--- START ---

-- pv_equiv track=rewrite | github.com/alexanderacevedo0831-lgtm/Plates.py | Week 2/plates/plates.py | numbers_at_end
-- ===== SOURCE A (Python) =====
-- def numbers_at_end(s):
--     number_started = False
--     for i, char in enumerate(s):
--         if char.isdigit():
--             if not number_started:
--             # first number cannot be '0'
--                 if char == '0':
--                     return False
--             # everything after the first number must be a number
--             number_started = True
--         else:
--             if number_started:
--                 return False
--     return True
-- ===== SOURCE B (Python) =====
-- def numbers_at_end(s):
--     # Right-to-left strategy: strip the maximal trailing digit block, then the
--     # block must not start with '0' and the remaining prefix must be digit-free.
--     rev = s[::-1]
--     k = 0
--     while k < len(rev) and rev[k].isdigit():
--         k += 1
--     block = rev[:k][::-1]
--     rest = rev[k:][::-1]
--     if block and block[0] == '0':
--         return False
--     return not any(c.isdigit() for c in rest)
-- ===== Notes on version B (the rewrite author's own statement) =====
-- stated objective: alternative
-- what changed: B scans from the RIGHT: it strips the maximal trailing digit block off the reversed string, then returns False if the block starts with '0' and otherwise checks that the remaining prefix is digit-free, replacing A's forward scan with a number_started flag.
import Mathlib
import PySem

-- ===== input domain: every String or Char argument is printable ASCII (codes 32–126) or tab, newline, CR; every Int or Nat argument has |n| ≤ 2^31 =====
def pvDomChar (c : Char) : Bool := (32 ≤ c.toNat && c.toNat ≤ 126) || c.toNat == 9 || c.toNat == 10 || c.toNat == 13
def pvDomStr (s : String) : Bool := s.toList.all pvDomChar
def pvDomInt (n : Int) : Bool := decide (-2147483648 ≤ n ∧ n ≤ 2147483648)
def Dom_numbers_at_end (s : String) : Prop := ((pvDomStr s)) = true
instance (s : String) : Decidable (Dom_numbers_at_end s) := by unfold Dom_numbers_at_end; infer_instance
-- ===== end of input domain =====

-- B replaces A's forward scan with a number_started flag by a right-to-left strategy:
-- strip the maximal trailing digit block, reject a block starting with '0', and require
-- the remaining prefix to be digit-free (objective: alternative, same cost).

-- ===== PORT A =====
-- A's for-loop over the characters with the number_started flag as loop state.
def numbersAtEndLoopA : List Char → Bool → Bool
  | [], _ => true
  | c :: rest, started =>
    if PySem.Chars.isdigit c then
      if !started then
        if c = '0' then false
        else numbersAtEndLoopA rest true
      else numbersAtEndLoopA rest true
    else
      if started then false
      else numbersAtEndLoopA rest started

def numbers_at_end (s : String) : Bool := numbersAtEndLoopA s.toList false

-- ===== PORT B =====
-- Source B's while-loop 'while k < len(rev) and rev[k].isdigit(): k += 1' counts the digit
-- prefix of rev by walking it from the front; ported as the structural recursion doing that.
def digitPrefixLenB : List Char → Nat
  | [] => 0
  | c :: rest => if PySem.Chars.isdigit c then digitPrefixLenB rest + 1 else 0

def numbers_at_end_alt (s : String) : Bool :=
  let rev := s.toList.reverse
  let k := digitPrefixLenB rev
  let block := (rev.take k).reverse        -- rev[:k][::-1], the trailing digit block
  let rest := (rev.drop k).reverse         -- rev[k:][::-1], everything before it
  if block.head? = some '0' then false      -- 'if block and block[0] == "0": return False'
  else !(rest.any PySem.Chars.isdigit)      -- 'return not any(c.isdigit() for c in rest)'

-- ===== PRECONDITION & SPEC =====
def Spec_numbers_at_end (s : String) (out : Bool) : Prop := out = numbers_at_end_alt s
instance (s : String) (out : Bool) : Decidable (Spec_numbers_at_end s out) := by unfold Spec_numbers_at_end; infer_instance

-- ===== CLAIM (what is proved, stated in full; the proofs are below) =====
def Claim_equal_numbers_at_end : Prop := ∀ (s : String), Dom_numbers_at_end s → Spec_numbers_at_end s (numbers_at_end s)

-- ===== LEMMAS AND PROOFS =====
-- After the flag is set, A's loop returns true iff every remaining character is a digit.
theorem loopA_true_eq_all (l : List Char) :
    numbersAtEndLoopA l true = l.all PySem.Chars.isdigit := by
  induction l with
  | nil => rfl
  | cons c rest ih =>
    simp only [numbersAtEndLoopA, List.all_cons]
    by_cases h : PySem.Chars.isdigit c <;> simp [h, ih]

-- B's counter computes the length of the digit prefix, so take/drop at it are takeWhile/dropWhile.
theorem take_digitPrefixLenB (l : List Char) :
    l.take (digitPrefixLenB l) = l.takeWhile PySem.Chars.isdigit := by
  induction l with
  | nil => rfl
  | cons c rest ih =>
    simp only [digitPrefixLenB, List.takeWhile_cons]
    by_cases h : PySem.Chars.isdigit c <;> simp [h, ih]

theorem drop_digitPrefixLenB (l : List Char) :
    l.drop (digitPrefixLenB l) = l.dropWhile PySem.Chars.isdigit := by
  induction l with
  | nil => rfl
  | cons c rest ih =>
    simp only [digitPrefixLenB, List.dropWhile_cons]
    by_cases h : PySem.Chars.isdigit c <;> simp [h, ih]

-- A's flag-off loop skips a digit-free prefix unchanged.
theorem loopA_append_nondigit (p d : List Char)
    (hp : ∀ c ∈ p, ¬ PySem.Chars.isdigit c) :
    numbersAtEndLoopA (p ++ d) false = numbersAtEndLoopA d false := by
  induction p with
  | nil => rfl
  | cons c p' ih =>
    have hc : ¬ PySem.Chars.isdigit c := hp c (by simp)
    simp only [List.cons_append, numbersAtEndLoopA, hc]
    simpa using ih (fun x hx => hp x (by simp [hx]))

-- The head of a nonempty dropWhile result falsifies the predicate.
theorem dropWhile_cons_head_false {l r : List Char} {c : Char} {p : Char → Bool}
    (h : l.dropWhile p = c :: r) : p c = false := by
  induction l with
  | nil => simp at h
  | cons a t ih =>
    rw [List.dropWhile_cons] at h
    split at h
    · exact ih h
    · cases h; simp_all

-- Main decomposition lemma: on p ++ d with d all digits and p ending in a non-digit
-- (or empty), A's loop returns (head of d ≠ '0') && (p is digit-free).
theorem loopA_split (p d : List Char)
    (hd : ∀ c ∈ d, PySem.Chars.isdigit c)
    (hp : ∀ c, p.getLast? = some c → ¬ PySem.Chars.isdigit c) :
    numbersAtEndLoopA (p ++ d) false =
      ((decide (d.head? ≠ some '0')) && !(p.any PySem.Chars.isdigit)) := by
  by_cases hpd : p.any PySem.Chars.isdigit
  · -- p contains a digit: A hits it before p's non-digit last element → both sides false.
    have hrhs : ((decide (d.head? ≠ some '0')) && !(p.any PySem.Chars.isdigit)) = false := by
      simp [hpd]
    rw [hrhs]
    rw [List.any_eq_true] at hpd
    obtain ⟨x, hxmem, hx⟩ := hpd
    -- split p at its first digit: p = q ++ c0 :: r', q digit-free, c0 a digit
    have hsplit : p.takeWhile (fun c => !PySem.Chars.isdigit c)
        ++ p.dropWhile (fun c => !PySem.Chars.isdigit c) = p :=
      List.takeWhile_append_dropWhile
    have hrne : p.dropWhile (fun c => !PySem.Chars.isdigit c) ≠ [] := by
      intro hnil
      rw [List.dropWhile_eq_nil_iff] at hnil
      have := hnil x hxmem
      simp [hx] at this
    obtain ⟨c0, r', hr'⟩ := List.exists_cons_of_ne_nil hrne
    have hc0 : PySem.Chars.isdigit c0 := by
      have := dropWhile_cons_head_false hr'
      simpa using this
    have hqnd : ∀ c ∈ p.takeWhile (fun c => !PySem.Chars.isdigit c),
        ¬ PySem.Chars.isdigit c := by
      intro c hc
      have := List.mem_takeWhile_imp hc
      simpa using this
    have h2 : p = p.takeWhile (fun c => !PySem.Chars.isdigit c) ++ (c0 :: r') := by
      rw [← hr']; exact hsplit.symm
    -- the last element of p is a non-digit, and it lies in r' ++ d (r' in fact)
    have hallfalse : (r' ++ d).all PySem.Chars.isdigit = false := by
      rcases List.eq_nil_or_concat r' with hnil | ⟨t, y, hty⟩
      · -- r' = []: then p ends with c0, a digit — contradicts hp
        exfalso
        subst hnil
        have : p.getLast? = some c0 := by rw [h2]; simp
        exact hp c0 this hc0
      · -- r' = t ++ [y]: y is p's last element, non-digit
        have hty' : r' = t ++ [y] := by simpa [List.concat_eq_append] using hty
        have hy : ¬ PySem.Chars.isdigit y := by
          apply hp y
          rw [h2, hty']
          rw [show p.takeWhile (fun c => !PySem.Chars.isdigit c) ++ c0 :: (t ++ [y])
              = (p.takeWhile (fun c => !PySem.Chars.isdigit c) ++ c0 :: t) ++ [y] by
            simp]
          exact List.getLast?_concat
        rw [List.all_eq_false]
        exact ⟨y, by simp [hty'], by simpa using hy⟩
    rw [h2, List.append_assoc, loopA_append_nondigit _ _ hqnd]
    simp only [List.cons_append, numbersAtEndLoopA, hc0]
    by_cases h0 : c0 = '0'
    · simp [h0]
    · simp [h0, loopA_true_eq_all, hallfalse]
  · -- p digit-free: A skips p, then runs on the all-digit d.
    have hpnd : ∀ c ∈ p, ¬ PySem.Chars.isdigit c := by
      intro c hc hcd
      exact hpd (List.any_eq_true.mpr ⟨c, hc, hcd⟩)
    rw [loopA_append_nondigit p d hpnd]
    cases d with
    | nil => simp [numbersAtEndLoopA, hpd]
    | cons c0 d' =>
      have hc0 : PySem.Chars.isdigit c0 := hd c0 (by simp)
      simp only [numbersAtEndLoopA, hc0]
      by_cases h0 : c0 = '0'
      · simp [h0]
      · have : d'.all PySem.Chars.isdigit = true := by
          rw [List.all_eq_true]; intro c hc; exact hd c (by simp [hc])
        simp [h0, loopA_true_eq_all, this, hpd]

-- B's value in terms of rtakeWhile/rdropWhile, then matched against loopA_split.
theorem loopA_eq_altB (l : List Char) :
    numbersAtEndLoopA l false =
      (if (l.reverse.take (digitPrefixLenB l.reverse)).reverse.head? = some '0' then false
       else !((l.reverse.drop (digitPrefixLenB l.reverse)).reverse.any PySem.Chars.isdigit)) := by
  rw [take_digitPrefixLenB, drop_digitPrefixLenB]
  have hblock : (l.reverse.takeWhile PySem.Chars.isdigit).reverse
      = l.rtakeWhile PySem.Chars.isdigit := rfl
  have hrest : (l.reverse.dropWhile PySem.Chars.isdigit).reverse
      = l.rdropWhile PySem.Chars.isdigit := rfl
  rw [hblock, hrest]
  have hsplit : l.rdropWhile PySem.Chars.isdigit ++ l.rtakeWhile PySem.Chars.isdigit = l :=
    List.rdropWhile_append_rtakeWhile
  have hd : ∀ c ∈ l.rtakeWhile PySem.Chars.isdigit, PySem.Chars.isdigit c :=
    fun _ hc => List.mem_rtakeWhile_imp hc
  have hplast : ∀ c, (l.rdropWhile PySem.Chars.isdigit).getLast? = some c →
      ¬ PySem.Chars.isdigit c := by
    intro c hc
    have hne : l.rdropWhile PySem.Chars.isdigit ≠ [] := by
      intro hnil; rw [hnil] at hc; simp at hc
    have h1 := List.rdropWhile_last_not (p := PySem.Chars.isdigit) (l := l) hne
    have h2 : (l.rdropWhile PySem.Chars.isdigit).getLast hne = c :=
      (List.getLast?_eq_some_getLast hne ▸ hc : _) |> Option.some.inj
    rwa [h2] at h1
  conv_lhs => rw [← hsplit]
  rw [loopA_split _ _ hd hplast]
  by_cases h0 : (l.rtakeWhile PySem.Chars.isdigit).head? = some '0' <;> simp [h0]

-- ===== VERDICT (by name: the statement is the Claim_ definition above) =====
theorem numbers_at_end_spec : Claim_equal_numbers_at_end := by
  intro s _
  unfold Spec_numbers_at_end numbers_at_end numbers_at_end_alt
  simpa using loopA_eq_altB s.toList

--- END ---

*Problem to solve*. Copy each line above containing the string "unfold".

*Exercise output*.
instance (s : String) : Decidable (Dom_numbers_at_end s) := by unfold Dom_numbers_at_end; infer_instance
instance (s : String) (out : Bool) : Decidable (Spec_numbers_at_end s out) := by unfold Spec_numbers_at_end; infer_instance
  unfold Spec_numbers_at_end numbers_at_end numbers_at_end_alt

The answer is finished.